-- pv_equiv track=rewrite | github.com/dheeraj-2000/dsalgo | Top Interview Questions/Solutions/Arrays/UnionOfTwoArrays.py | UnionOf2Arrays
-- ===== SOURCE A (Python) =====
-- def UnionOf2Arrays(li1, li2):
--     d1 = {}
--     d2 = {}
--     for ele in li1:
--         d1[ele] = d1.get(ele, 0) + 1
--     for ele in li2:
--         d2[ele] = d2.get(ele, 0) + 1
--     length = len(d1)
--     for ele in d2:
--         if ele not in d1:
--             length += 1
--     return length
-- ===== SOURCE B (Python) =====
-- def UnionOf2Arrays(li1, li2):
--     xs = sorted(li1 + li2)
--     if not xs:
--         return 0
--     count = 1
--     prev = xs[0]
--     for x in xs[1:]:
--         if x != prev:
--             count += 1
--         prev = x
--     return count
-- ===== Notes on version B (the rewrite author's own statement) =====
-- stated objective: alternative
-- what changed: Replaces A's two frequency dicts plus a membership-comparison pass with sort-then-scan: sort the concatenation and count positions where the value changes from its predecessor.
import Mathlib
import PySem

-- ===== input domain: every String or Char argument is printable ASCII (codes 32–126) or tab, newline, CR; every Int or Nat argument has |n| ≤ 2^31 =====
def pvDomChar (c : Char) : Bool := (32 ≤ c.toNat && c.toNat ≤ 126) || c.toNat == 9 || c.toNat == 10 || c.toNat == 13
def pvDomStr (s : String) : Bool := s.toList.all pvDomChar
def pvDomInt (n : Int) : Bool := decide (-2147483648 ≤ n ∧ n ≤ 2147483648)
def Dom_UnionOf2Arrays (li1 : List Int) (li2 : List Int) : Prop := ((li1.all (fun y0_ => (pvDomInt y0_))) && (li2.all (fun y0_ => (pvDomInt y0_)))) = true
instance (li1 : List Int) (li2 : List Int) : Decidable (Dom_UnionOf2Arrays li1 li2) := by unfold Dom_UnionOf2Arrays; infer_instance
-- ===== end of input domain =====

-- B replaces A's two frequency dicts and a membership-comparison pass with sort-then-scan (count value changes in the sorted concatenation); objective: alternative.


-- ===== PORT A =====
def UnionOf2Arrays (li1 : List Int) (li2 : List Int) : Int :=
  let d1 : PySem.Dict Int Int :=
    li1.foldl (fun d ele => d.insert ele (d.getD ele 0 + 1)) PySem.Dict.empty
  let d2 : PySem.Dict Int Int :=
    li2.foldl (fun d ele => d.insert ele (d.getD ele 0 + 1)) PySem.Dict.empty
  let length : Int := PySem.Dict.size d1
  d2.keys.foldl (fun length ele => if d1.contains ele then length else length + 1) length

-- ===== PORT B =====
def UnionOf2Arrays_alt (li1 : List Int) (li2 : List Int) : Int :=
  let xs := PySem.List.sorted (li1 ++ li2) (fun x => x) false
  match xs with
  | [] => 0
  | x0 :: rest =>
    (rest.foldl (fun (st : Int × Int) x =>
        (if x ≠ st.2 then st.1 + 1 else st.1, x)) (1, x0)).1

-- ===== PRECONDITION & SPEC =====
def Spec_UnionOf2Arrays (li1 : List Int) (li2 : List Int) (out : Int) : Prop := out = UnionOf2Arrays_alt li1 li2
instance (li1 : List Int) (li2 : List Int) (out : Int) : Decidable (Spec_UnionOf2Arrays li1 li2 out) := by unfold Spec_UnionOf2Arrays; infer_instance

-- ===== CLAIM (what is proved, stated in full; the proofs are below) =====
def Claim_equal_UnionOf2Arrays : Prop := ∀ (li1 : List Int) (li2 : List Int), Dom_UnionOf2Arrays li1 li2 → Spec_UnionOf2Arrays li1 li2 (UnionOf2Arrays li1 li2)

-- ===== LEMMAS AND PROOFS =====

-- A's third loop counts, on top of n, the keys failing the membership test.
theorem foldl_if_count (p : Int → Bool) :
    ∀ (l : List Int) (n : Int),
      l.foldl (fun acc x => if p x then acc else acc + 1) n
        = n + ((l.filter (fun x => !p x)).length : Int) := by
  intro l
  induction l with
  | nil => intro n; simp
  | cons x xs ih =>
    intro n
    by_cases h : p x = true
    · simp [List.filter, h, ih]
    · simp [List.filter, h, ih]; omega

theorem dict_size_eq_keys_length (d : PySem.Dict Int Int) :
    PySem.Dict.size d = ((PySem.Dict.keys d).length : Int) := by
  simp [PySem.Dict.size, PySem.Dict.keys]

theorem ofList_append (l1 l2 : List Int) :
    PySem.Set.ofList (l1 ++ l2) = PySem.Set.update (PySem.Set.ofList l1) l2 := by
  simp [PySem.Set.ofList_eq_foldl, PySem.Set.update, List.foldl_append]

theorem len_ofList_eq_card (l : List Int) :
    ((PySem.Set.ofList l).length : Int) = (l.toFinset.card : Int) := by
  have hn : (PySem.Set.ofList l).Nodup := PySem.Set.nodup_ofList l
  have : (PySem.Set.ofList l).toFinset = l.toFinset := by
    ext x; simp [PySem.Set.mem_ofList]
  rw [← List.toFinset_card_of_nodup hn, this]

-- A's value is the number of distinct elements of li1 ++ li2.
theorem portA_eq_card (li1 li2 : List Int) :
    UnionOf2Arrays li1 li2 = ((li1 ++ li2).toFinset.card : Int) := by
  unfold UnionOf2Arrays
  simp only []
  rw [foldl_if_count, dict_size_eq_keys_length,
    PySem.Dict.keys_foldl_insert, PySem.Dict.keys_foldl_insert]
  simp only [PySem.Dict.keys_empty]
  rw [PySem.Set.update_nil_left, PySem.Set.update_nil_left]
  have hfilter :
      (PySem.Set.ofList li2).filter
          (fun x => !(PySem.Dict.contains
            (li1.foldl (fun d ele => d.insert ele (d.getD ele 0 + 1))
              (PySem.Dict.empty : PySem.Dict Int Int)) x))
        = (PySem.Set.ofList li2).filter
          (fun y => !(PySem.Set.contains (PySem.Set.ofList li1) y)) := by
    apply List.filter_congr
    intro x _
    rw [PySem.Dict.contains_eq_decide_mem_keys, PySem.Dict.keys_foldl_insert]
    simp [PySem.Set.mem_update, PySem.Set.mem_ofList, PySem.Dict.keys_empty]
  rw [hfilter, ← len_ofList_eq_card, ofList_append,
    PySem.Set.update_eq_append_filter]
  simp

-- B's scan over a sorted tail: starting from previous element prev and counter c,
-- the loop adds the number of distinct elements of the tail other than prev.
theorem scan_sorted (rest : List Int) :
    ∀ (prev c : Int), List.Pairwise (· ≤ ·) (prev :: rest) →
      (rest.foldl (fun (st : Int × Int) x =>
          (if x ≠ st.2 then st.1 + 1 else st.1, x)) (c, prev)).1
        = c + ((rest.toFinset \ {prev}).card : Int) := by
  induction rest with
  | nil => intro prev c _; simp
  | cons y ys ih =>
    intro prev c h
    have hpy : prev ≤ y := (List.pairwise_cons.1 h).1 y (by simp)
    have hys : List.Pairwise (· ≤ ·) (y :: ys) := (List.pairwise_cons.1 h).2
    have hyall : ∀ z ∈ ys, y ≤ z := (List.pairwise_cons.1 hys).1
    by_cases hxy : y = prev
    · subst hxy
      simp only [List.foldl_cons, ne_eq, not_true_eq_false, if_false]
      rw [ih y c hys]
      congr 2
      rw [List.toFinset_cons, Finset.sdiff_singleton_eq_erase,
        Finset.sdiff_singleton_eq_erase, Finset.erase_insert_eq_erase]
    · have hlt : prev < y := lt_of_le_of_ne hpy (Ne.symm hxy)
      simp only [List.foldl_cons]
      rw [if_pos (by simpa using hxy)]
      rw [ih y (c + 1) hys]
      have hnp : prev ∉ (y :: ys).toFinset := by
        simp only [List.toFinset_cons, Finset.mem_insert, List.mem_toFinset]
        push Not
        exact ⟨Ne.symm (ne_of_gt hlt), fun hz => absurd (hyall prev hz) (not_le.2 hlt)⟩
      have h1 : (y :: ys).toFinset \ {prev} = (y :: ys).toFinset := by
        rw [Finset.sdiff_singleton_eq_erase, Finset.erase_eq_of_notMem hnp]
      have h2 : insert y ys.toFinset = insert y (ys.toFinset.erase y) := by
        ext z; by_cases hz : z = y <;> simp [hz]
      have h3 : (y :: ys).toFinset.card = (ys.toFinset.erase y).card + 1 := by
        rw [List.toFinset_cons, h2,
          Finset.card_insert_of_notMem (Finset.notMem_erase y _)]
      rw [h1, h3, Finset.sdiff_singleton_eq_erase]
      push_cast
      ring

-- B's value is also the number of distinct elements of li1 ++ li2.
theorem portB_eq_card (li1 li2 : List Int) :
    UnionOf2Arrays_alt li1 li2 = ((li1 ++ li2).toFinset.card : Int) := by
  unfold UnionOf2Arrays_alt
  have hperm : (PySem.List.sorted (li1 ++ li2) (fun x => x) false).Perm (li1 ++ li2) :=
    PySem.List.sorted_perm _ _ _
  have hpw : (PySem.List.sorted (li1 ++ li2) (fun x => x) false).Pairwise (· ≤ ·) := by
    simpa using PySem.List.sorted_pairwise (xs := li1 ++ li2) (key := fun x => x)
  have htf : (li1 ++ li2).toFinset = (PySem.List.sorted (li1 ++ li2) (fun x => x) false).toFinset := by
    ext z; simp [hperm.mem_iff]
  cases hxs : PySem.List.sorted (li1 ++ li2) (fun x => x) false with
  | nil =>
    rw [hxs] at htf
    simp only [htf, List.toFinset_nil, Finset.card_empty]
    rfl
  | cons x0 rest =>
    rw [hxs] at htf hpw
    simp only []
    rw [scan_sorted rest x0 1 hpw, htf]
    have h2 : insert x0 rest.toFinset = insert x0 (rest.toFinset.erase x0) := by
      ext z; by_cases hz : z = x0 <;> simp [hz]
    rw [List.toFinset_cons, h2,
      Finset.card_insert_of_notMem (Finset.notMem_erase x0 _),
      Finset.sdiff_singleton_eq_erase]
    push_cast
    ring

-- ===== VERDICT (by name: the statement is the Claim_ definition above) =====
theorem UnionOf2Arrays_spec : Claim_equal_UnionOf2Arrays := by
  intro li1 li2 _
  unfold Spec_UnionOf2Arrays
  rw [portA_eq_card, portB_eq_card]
===============
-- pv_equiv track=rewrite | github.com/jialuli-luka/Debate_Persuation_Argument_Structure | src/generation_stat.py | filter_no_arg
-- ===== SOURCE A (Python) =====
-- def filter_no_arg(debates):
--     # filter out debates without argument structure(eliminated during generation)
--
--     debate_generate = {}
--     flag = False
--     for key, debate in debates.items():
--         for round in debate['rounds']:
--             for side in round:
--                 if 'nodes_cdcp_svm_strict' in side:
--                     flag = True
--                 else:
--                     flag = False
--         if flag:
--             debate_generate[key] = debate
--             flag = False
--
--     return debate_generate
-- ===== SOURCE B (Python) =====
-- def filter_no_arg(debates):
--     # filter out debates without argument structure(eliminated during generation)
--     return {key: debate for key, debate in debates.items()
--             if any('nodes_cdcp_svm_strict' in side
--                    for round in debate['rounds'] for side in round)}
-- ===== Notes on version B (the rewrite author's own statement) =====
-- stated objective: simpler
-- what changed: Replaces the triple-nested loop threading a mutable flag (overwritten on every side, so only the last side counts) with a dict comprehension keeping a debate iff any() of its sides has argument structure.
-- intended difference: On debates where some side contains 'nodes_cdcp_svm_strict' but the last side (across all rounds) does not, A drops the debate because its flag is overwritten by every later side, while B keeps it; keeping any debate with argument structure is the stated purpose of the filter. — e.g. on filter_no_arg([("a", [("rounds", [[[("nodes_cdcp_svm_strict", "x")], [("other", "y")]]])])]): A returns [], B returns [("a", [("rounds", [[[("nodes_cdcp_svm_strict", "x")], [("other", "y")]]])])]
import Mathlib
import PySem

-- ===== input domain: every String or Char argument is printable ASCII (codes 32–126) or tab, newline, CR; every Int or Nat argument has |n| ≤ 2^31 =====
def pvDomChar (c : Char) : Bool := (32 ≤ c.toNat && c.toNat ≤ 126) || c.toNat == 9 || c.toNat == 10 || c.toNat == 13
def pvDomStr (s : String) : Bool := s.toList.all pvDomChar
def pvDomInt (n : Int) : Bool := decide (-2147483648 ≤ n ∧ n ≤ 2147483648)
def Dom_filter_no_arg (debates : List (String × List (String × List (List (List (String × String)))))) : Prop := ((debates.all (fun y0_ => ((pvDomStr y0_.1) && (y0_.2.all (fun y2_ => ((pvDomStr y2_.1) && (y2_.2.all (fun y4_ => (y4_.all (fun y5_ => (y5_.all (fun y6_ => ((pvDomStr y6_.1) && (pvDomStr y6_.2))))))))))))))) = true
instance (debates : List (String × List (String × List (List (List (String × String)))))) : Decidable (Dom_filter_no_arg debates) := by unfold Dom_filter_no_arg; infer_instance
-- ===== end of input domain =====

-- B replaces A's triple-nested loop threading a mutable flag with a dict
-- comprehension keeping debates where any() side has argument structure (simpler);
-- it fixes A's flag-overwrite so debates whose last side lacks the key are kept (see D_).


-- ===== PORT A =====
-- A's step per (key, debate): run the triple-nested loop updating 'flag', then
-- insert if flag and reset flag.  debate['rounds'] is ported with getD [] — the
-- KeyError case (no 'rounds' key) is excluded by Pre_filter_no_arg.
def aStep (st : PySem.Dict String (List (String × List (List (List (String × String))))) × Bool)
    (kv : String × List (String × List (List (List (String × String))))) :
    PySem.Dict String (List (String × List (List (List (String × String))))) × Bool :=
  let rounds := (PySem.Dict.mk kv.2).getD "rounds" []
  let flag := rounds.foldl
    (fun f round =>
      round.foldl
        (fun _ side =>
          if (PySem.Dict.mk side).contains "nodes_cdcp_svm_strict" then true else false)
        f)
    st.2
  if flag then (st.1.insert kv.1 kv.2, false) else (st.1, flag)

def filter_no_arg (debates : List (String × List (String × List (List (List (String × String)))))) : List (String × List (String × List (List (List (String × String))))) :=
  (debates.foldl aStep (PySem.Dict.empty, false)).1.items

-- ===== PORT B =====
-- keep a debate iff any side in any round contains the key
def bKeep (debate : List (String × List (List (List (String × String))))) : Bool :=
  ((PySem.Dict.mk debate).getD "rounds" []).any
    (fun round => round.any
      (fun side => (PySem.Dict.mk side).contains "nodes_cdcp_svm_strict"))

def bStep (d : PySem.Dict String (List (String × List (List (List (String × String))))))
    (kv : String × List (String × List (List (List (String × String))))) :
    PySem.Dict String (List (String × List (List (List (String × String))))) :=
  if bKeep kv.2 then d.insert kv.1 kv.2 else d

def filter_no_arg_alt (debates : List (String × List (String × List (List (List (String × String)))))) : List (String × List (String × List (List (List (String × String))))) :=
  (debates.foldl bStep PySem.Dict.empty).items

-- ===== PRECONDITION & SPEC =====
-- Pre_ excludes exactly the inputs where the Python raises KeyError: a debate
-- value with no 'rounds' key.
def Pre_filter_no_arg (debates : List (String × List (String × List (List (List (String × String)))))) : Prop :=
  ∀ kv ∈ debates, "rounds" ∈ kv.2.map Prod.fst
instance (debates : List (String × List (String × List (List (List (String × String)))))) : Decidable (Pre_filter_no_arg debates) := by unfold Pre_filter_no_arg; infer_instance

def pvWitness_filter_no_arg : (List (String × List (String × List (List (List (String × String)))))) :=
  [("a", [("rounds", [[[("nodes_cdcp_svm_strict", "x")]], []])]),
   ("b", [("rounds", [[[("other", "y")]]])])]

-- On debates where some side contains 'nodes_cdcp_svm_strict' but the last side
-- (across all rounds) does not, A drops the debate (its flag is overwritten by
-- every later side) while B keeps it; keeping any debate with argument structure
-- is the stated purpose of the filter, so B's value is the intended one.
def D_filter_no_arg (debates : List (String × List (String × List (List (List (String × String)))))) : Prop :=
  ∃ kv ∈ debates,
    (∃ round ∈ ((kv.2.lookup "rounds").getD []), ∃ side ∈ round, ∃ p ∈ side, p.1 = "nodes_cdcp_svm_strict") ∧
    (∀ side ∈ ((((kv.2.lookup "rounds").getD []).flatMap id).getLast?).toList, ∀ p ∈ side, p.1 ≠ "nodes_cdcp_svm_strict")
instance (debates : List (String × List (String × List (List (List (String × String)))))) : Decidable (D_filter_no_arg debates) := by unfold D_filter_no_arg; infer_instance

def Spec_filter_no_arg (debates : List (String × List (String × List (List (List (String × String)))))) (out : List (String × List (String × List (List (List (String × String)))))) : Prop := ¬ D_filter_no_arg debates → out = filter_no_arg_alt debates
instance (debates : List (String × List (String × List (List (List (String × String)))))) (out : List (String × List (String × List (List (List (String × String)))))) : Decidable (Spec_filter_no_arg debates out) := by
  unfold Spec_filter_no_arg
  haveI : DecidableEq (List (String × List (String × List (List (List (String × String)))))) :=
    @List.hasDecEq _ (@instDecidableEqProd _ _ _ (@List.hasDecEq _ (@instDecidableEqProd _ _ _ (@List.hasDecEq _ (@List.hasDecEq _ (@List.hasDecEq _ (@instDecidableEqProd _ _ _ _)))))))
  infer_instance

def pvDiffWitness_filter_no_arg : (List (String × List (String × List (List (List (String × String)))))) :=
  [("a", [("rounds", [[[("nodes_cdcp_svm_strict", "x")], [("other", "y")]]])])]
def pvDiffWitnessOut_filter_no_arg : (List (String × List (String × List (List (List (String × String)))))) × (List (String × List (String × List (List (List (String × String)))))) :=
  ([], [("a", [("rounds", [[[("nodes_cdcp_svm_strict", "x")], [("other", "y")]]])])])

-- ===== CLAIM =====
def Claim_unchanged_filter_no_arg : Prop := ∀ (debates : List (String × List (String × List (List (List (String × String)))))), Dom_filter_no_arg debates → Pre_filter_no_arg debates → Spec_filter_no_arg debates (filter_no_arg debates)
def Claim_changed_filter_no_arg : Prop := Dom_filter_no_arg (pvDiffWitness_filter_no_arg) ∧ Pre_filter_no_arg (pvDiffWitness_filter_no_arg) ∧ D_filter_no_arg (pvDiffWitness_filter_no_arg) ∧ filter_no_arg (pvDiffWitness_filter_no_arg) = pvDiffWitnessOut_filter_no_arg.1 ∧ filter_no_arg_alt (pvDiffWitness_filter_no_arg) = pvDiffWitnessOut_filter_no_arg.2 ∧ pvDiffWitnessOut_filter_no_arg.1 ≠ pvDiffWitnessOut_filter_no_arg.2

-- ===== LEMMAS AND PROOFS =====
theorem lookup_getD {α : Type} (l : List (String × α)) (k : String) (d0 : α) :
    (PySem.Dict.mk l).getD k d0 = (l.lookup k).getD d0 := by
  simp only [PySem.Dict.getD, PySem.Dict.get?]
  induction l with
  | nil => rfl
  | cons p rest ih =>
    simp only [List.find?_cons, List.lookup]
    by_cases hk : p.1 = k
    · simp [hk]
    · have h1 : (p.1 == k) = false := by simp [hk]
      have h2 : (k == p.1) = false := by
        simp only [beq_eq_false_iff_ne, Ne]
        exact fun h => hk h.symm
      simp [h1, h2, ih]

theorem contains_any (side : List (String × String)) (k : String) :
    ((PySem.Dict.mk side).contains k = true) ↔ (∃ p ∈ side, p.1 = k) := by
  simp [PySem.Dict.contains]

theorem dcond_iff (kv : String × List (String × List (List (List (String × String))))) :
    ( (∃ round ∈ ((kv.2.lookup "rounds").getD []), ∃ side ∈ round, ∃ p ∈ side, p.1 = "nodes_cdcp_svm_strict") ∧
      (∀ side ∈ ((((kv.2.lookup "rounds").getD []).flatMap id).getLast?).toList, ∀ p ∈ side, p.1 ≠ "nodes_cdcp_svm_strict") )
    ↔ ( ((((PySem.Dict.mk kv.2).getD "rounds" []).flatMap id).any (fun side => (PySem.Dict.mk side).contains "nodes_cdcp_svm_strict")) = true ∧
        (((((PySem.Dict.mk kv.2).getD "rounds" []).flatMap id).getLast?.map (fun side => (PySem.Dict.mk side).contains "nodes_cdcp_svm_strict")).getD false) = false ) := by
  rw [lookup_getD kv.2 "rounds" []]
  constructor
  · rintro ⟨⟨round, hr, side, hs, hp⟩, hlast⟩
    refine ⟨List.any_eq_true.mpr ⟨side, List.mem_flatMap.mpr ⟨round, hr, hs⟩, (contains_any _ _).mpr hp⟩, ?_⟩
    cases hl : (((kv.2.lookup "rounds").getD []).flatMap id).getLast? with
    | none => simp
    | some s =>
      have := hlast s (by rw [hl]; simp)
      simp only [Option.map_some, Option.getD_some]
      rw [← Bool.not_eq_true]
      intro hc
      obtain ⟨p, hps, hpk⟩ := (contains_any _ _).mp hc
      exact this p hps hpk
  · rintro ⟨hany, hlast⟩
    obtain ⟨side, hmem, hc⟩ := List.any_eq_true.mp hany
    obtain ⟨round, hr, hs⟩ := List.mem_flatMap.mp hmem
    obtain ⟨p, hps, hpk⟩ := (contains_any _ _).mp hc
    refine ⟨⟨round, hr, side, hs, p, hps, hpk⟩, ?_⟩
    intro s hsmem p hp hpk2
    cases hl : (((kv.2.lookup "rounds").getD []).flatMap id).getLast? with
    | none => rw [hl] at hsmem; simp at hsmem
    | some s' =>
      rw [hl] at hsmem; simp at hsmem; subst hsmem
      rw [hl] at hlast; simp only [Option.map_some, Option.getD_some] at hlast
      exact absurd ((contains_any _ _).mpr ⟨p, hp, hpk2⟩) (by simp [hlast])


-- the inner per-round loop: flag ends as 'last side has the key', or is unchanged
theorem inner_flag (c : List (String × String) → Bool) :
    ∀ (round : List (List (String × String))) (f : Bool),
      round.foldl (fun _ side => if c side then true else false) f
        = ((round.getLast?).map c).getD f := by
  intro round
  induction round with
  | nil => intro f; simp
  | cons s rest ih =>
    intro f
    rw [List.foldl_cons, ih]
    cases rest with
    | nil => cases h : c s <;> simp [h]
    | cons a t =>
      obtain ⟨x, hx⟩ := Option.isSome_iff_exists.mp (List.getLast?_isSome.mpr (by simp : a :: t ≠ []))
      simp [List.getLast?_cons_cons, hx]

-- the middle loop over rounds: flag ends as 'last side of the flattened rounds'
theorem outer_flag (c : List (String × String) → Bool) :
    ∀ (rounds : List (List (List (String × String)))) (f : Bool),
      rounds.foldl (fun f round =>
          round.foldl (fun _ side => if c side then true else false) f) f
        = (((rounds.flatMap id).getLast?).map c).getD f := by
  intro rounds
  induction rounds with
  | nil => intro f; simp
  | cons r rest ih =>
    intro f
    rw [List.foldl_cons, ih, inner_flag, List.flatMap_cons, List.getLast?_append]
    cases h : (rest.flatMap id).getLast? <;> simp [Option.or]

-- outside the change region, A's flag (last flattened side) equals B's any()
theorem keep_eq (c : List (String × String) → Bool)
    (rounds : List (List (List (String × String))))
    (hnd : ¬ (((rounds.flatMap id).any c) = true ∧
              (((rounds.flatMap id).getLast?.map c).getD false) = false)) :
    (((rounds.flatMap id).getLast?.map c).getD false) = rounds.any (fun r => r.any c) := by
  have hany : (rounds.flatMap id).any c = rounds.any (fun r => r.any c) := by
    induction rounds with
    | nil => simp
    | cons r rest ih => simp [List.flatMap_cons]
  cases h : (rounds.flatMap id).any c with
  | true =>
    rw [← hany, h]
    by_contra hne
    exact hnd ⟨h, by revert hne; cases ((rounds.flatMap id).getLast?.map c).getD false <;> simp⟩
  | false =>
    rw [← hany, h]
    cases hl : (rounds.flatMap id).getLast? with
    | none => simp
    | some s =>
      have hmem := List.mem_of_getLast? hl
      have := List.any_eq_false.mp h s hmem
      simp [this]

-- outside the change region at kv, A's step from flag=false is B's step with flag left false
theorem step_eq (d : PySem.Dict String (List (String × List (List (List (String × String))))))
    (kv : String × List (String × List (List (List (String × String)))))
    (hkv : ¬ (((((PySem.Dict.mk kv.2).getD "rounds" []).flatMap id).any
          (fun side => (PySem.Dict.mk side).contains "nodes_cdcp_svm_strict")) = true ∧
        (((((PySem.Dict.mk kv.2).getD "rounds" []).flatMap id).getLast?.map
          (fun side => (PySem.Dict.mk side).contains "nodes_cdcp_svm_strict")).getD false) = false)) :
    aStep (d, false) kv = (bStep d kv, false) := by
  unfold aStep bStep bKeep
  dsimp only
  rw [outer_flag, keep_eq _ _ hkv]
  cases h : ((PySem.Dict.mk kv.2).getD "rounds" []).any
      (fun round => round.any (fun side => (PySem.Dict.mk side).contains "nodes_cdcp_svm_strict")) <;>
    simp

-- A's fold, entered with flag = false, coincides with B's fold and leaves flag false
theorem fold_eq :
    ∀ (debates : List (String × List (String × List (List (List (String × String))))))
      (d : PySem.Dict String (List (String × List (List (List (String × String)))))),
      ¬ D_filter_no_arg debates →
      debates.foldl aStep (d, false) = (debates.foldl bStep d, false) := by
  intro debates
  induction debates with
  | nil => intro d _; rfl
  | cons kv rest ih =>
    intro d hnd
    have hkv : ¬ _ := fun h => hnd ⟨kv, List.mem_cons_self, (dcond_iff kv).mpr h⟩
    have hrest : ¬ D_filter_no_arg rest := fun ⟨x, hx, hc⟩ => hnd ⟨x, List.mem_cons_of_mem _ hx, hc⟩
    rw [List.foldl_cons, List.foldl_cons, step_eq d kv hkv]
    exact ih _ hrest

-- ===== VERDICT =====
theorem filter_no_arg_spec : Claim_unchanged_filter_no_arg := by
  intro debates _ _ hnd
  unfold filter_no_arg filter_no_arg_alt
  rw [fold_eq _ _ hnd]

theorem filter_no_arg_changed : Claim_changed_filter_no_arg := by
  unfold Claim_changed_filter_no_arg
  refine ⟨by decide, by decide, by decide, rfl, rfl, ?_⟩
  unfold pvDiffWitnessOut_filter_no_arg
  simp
===============
WHAT NEEDS TO BE DONE:
Return, word for word, the lines of the data above from the line with "false ) := by" through the line with "have := hlast s (by rw [hl]; simp)", inclusive.

SOLUTION FOR THIS TASK:
        (((((PySem.Dict.mk kv.2).getD "rounds" []).flatMap id).getLast?.map (fun side => (PySem.Dict.mk side).contains "nodes_cdcp_svm_strict")).getD false) = false ) := by
  rw [lookup_getD kv.2 "rounds" []]
  constructor
  · rintro ⟨⟨round, hr, side, hs, hp⟩, hlast⟩
    refine ⟨List.any_eq_true.mpr ⟨side, List.mem_flatMap.mpr ⟨round, hr, hs⟩, (contains_any _ _).mpr hp⟩, ?_⟩
    cases hl : (((kv.2.lookup "rounds").getD []).flatMap id).getLast? with
    | none => simp
    | some s =>
      have := hlast s (by rw [hl]; simp)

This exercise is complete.